Write out again only the lines that run from the start of the entries to the line containing "chars = list(str)", both included.
"""
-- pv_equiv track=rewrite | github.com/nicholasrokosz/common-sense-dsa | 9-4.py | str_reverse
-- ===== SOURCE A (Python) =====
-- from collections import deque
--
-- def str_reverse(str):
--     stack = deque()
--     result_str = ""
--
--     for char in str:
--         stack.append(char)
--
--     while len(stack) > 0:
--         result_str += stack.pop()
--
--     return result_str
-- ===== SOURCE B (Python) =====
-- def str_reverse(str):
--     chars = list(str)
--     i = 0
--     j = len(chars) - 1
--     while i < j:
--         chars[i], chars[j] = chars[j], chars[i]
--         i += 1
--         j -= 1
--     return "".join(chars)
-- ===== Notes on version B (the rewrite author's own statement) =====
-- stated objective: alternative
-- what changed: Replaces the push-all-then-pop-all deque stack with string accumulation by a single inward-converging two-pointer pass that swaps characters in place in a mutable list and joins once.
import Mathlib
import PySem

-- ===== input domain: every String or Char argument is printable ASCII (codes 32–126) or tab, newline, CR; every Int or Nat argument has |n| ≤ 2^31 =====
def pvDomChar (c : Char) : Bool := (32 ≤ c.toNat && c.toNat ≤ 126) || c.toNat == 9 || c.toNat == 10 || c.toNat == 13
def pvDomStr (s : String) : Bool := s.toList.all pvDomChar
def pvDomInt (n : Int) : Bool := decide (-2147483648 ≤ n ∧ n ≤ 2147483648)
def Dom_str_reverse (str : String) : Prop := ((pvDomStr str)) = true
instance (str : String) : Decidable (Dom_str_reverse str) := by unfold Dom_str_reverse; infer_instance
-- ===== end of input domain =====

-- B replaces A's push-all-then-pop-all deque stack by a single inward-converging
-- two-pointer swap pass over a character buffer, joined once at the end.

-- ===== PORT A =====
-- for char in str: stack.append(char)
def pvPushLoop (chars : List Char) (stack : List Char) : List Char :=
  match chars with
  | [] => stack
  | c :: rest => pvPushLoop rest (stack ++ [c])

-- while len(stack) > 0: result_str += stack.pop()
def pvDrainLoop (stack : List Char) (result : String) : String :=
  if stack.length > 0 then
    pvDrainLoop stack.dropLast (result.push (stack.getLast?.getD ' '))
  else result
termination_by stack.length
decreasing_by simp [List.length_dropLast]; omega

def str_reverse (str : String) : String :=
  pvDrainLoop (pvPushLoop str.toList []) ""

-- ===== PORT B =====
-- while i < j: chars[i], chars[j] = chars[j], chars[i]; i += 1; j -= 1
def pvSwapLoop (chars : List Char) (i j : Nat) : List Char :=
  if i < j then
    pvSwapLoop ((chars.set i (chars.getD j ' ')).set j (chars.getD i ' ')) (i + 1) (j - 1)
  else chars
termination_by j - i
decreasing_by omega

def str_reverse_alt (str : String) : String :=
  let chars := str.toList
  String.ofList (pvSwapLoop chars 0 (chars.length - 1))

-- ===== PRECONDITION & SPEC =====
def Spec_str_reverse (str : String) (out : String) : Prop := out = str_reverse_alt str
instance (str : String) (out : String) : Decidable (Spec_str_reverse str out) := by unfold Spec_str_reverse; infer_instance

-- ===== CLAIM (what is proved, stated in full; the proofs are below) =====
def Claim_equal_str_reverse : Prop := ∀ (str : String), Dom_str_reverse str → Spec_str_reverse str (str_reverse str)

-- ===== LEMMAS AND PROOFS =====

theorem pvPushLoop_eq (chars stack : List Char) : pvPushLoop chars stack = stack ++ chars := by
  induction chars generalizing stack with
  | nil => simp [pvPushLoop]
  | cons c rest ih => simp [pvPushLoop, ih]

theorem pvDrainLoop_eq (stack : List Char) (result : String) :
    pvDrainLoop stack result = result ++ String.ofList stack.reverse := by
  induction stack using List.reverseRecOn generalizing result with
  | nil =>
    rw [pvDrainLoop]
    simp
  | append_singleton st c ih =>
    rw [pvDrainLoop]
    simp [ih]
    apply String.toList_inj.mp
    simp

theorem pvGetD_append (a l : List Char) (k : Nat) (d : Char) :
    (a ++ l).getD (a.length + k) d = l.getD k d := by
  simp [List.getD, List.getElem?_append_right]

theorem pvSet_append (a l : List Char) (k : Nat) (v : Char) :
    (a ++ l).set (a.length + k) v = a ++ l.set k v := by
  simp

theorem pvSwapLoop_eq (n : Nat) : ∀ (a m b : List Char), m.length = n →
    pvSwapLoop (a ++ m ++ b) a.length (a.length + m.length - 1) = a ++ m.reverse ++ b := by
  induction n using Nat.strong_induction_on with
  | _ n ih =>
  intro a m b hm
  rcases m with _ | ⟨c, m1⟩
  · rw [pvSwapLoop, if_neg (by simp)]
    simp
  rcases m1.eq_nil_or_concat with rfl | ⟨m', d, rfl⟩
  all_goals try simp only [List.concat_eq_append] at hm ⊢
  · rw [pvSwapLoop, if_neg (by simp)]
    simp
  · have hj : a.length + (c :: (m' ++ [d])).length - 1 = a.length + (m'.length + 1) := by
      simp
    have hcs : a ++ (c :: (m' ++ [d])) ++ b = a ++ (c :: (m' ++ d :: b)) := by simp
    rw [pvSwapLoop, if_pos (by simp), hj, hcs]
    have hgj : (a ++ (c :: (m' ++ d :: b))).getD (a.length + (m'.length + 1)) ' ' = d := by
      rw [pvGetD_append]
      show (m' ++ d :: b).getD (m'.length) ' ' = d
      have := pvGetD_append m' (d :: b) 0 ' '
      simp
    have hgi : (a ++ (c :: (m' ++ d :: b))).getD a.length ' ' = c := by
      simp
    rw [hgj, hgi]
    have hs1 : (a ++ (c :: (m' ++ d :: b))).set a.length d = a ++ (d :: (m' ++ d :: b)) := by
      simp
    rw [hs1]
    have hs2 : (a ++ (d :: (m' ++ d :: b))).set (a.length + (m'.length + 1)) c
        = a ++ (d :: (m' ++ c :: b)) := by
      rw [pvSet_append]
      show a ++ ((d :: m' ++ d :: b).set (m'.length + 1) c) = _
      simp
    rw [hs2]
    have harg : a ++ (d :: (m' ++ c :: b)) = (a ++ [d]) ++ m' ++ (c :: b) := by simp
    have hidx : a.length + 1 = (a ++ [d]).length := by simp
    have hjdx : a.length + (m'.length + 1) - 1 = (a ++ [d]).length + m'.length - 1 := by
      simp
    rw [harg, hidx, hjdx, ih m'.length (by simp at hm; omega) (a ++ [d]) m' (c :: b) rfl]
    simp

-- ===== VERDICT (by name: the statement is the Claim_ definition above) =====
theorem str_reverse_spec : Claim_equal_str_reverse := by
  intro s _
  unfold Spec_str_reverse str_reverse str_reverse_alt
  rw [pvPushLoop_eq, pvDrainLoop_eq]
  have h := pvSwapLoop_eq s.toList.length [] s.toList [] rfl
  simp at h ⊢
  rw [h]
"""
Response to the exercise:
-- pv_equiv track=rewrite | github.com/nicholasrokosz/common-sense-dsa | 9-4.py | str_reverse
-- ===== SOURCE A (Python) =====
-- from collections import deque
--
-- def str_reverse(str):
--     stack = deque()
--     result_str = ""
--
--     for char in str:
--         stack.append(char)
--
--     while len(stack) > 0:
--         result_str += stack.pop()
--
--     return result_str
-- ===== SOURCE B (Python) =====
-- def str_reverse(str):
--     chars = list(str)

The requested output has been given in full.